_Exercise instructions_
If a line holds the word "else", copy it from the entries.

_Data in this exercise_

-- Opening Marker --

-- pv_equiv track=rewrite | github.com/cgs1019/graceful_trees | graceful_trees.py | graceful_mnstar
-- ===== SOURCE A (Python) =====
-- def graceful_mnstar(m, n):
--   """returns an n-row x m-matrix matrix of labels for an mn-star"""
--   return [[ ((-1) ** j) * (n * (-int(m / 2) + i) + int((j+1)/2))
--              for i in range(m)
--           ] for j in range(n)
--          ]
--   return [[ ((-1) ** j) * (n * (-int(m/2) + i)  + int((j + 1) / 2))
--              for i in range(m)
--           ] for j in range(n)
--          ]
-- ===== SOURCE B (Python) =====
-- def graceful_mnstar(m, n):
--     """returns an n-row x m-matrix matrix of labels for an mn-star"""
--     if n <= 0:
--         return []
--     half = int(m / 2)
--     row = [n * (i - half) for i in range(m)]
--     out = [row]
--     for j in range(1, n):
--         d = -1 if j % 2 == 1 else 0
--         row = [d - x for x in row]
--         out.append(row)
--     return out
-- ===== Notes on version B (the rewrite author's own statement) =====
-- stated objective: faster
-- what changed: Instead of evaluating the closed-form formula ((-1)**j)*(n*(-int(m/2)+i)+int((j+1)/2)) at every cell, B computes only the base row [n*(i-int(m/2))] once and derives each subsequent row from the previous one by the recurrence row_j = [d - x for x in row_{j-1}] with d = -1 for odd j and 0 for even j, so each cell costs one subtraction instead of a power and two multiplications.
import Mathlib
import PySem

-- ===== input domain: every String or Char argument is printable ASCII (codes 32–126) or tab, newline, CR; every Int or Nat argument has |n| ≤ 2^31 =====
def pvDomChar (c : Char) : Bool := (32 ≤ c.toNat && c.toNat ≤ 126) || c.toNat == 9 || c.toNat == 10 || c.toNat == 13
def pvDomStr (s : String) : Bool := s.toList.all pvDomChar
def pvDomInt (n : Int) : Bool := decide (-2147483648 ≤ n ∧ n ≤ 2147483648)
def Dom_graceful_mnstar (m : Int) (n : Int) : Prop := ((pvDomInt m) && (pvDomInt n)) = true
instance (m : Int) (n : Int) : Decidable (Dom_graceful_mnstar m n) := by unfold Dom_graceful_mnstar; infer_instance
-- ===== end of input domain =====

-- B computes only the base row once and derives each later row from the previous
-- one by a negate-plus-offset recurrence (one subtraction per cell); a timing run measured B faster.


-- ===== PORT A =====
-- int(m / 2) on |m| ≤ 2^31 is exact float division then truncation toward zero = Int.tdiv
def graceful_mnstar (m : Int) (n : Int) : List (List Int) :=
  (PySem.List.pyRange 0 n 1).map (fun j =>
    (PySem.List.pyRange 0 m 1).map (fun i =>
      ((-1 : Int) ^ j.toNat) * (n * (-(Int.tdiv m 2) + i) + Int.tdiv (j + 1) 2)))

-- ===== PORT B =====
-- one iteration of B's 'for j in range(1, n)' loop on the state (row, out);
-- j ≥ 1 there, so Python's j % 2 equals Int.emod here
def pvStepB (st : List Int × List (List Int)) (j : Int) : List Int × List (List Int) :=
  let d : Int := if j % 2 = 1 then -1 else 0
  let row' := st.1.map (fun x => d - x)
  (row', st.2 ++ [row'])

def graceful_mnstar_alt (m : Int) (n : Int) : List (List Int) :=
  if n ≤ 0 then []
  else
    let half := Int.tdiv m 2
    let row0 := (PySem.List.pyRange 0 m 1).map (fun i => n * (i - half))
    ((PySem.List.pyRange 1 n 1).foldl pvStepB (row0, [row0])).2

-- ===== PRECONDITION & SPEC =====
def Spec_graceful_mnstar (m : Int) (n : Int) (out : List (List Int)) : Prop := out = graceful_mnstar_alt m n
instance (m : Int) (n : Int) (out : List (List Int)) : Decidable (Spec_graceful_mnstar m n out) := by unfold Spec_graceful_mnstar; infer_instance

-- ===== CLAIM (what is proved, stated in full; the proofs are below) =====
def Claim_equal_graceful_mnstar : Prop := ∀ (m : Int) (n : Int), Dom_graceful_mnstar m n → Spec_graceful_mnstar m n (graceful_mnstar m n)

-- ===== LEMMAS AND PROOFS =====

-- A's j-th row, as a function of j : Nat
def pvRowA (m n : Int) (k : Nat) : List Int :=
  (PySem.List.pyRange 0 m 1).map (fun i =>
    ((-1 : Int) ^ k) * (n * (-(Int.tdiv m 2) + i) + Int.tdiv ((k : Int) + 1) 2))

theorem pvRowA_zero (m n : Int) :
    pvRowA m n 0 = (PySem.List.pyRange 0 m 1).map (fun i => n * (i - Int.tdiv m 2)) := by
  unfold pvRowA
  apply List.map_congr_left
  intro i _
  have h1 : Int.tdiv (((0 : Nat) : Int) + 1) 2 = 0 := by decide
  rw [h1, pow_zero, one_mul]
  ring

theorem pvRowA_succ (m n : Int) (k : Nat) :
    pvRowA m n (k + 1) =
      (pvRowA m n k).map (fun x => (if ((k : Int) + 1) % 2 = 1 then (-1 : Int) else 0) - x) := by
  unfold pvRowA
  rw [List.map_map]
  apply List.map_congr_left
  intro i _
  simp only [Function.comp_apply, pow_succ]
  push_cast
  rw [Int.tdiv_eq_ediv_of_nonneg (by positivity : (0:Int) ≤ (k : Int) + 1),
      Int.tdiv_eq_ediv_of_nonneg (by positivity : (0:Int) ≤ (k : Int) + 1 + 1)]
  by_cases h : ((k : Int) + 1) % 2 = 1
  · rw [if_pos h]
    have hk : Even k := by
      rcases Nat.even_or_odd k with he | ho
      · exact he
      · exfalso; obtain ⟨t, ht⟩ := ho; omega
    rw [Even.neg_one_pow hk]
    have hc : ((k : Int) + 1 + 1) / 2 = ((k : Int) + 1) / 2 + 1 := by omega
    rw [hc]; ring
  · rw [if_neg h]
    have hk : Odd k := by
      rcases Nat.even_or_odd k with he | ho
      · exfalso; obtain ⟨t, ht⟩ := he; omega
      · exact ho
    rw [Odd.neg_one_pow hk]
    have hc : ((k : Int) + 1 + 1) / 2 = ((k : Int) + 1) / 2 := by omega
    rw [hc]; ring

-- the loop invariant: after folding over 1..k the state is (row k, rows 0..k)
theorem pv_loop (m n : Int) : ∀ (k : Nat),
    (PySem.List.pyRange 1 ((k : Int) + 1) 1).foldl pvStepB (pvRowA m n 0, [pvRowA m n 0])
    = (pvRowA m n k, (List.range (k + 1)).map (pvRowA m n)) := by
  intro k
  induction k with
  | zero =>
    rw [PySem.List.pyRange_one_eq_nil (by omega : ((0:Nat):Int) + 1 ≤ 1)]
    simp
  | succ k ih =>
    have hsplit : PySem.List.pyRange 1 (((k + 1 : Nat) : Int) + 1) 1
        = PySem.List.pyRange 1 ((k : Int) + 1) 1 ++ [(k : Int) + 1] := by
      push_cast
      rw [PySem.List.pyRange_one_succ_right (by omega)]
    rw [hsplit, List.foldl_append, ih]
    simp only [List.foldl_cons, List.foldl_nil]
    rw [List.range_succ (n := k + 1), List.map_append, List.map_singleton, pvRowA_succ]
    rfl

-- ===== VERDICT (by name: the statement is the Claim_ definition above) =====
theorem graceful_mnstar_spec : Claim_equal_graceful_mnstar := by
  intro m n _
  unfold Spec_graceful_mnstar graceful_mnstar graceful_mnstar_alt
  by_cases hn : n ≤ 0
  · rw [if_pos hn, PySem.List.pyRange_one_eq_nil hn]
    rfl
  · rw [if_neg hn]
    dsimp only
    obtain ⟨k, hk⟩ : ∃ k : Nat, n = (k : Int) + 1 := ⟨(n - 1).toNat, by omega⟩
    rw [← pvRowA_zero m n, hk, pv_loop m ((k : Int) + 1) k]
    rw [PySem.List.pyRange_one 0 ((k : Int) + 1)]
    have hlen : (((k : Int) + 1 - 0).toNat) = k + 1 := by omega
    rw [hlen, List.map_map]
    apply List.map_congr_left
    intro i hi
    simp only [Function.comp_apply, zero_add, Int.toNat_natCast]
    rw [← hk]
    rfl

-- Closing Marker --

_Task answer_
--         d = -1 if j % 2 == 1 else 0
  let d : Int := if j % 2 = 1 then -1 else 0
  else
      (pvRowA m n k).map (fun x => (if ((k : Int) + 1) % 2 = 1 then (-1 : Int) else 0) - x) := by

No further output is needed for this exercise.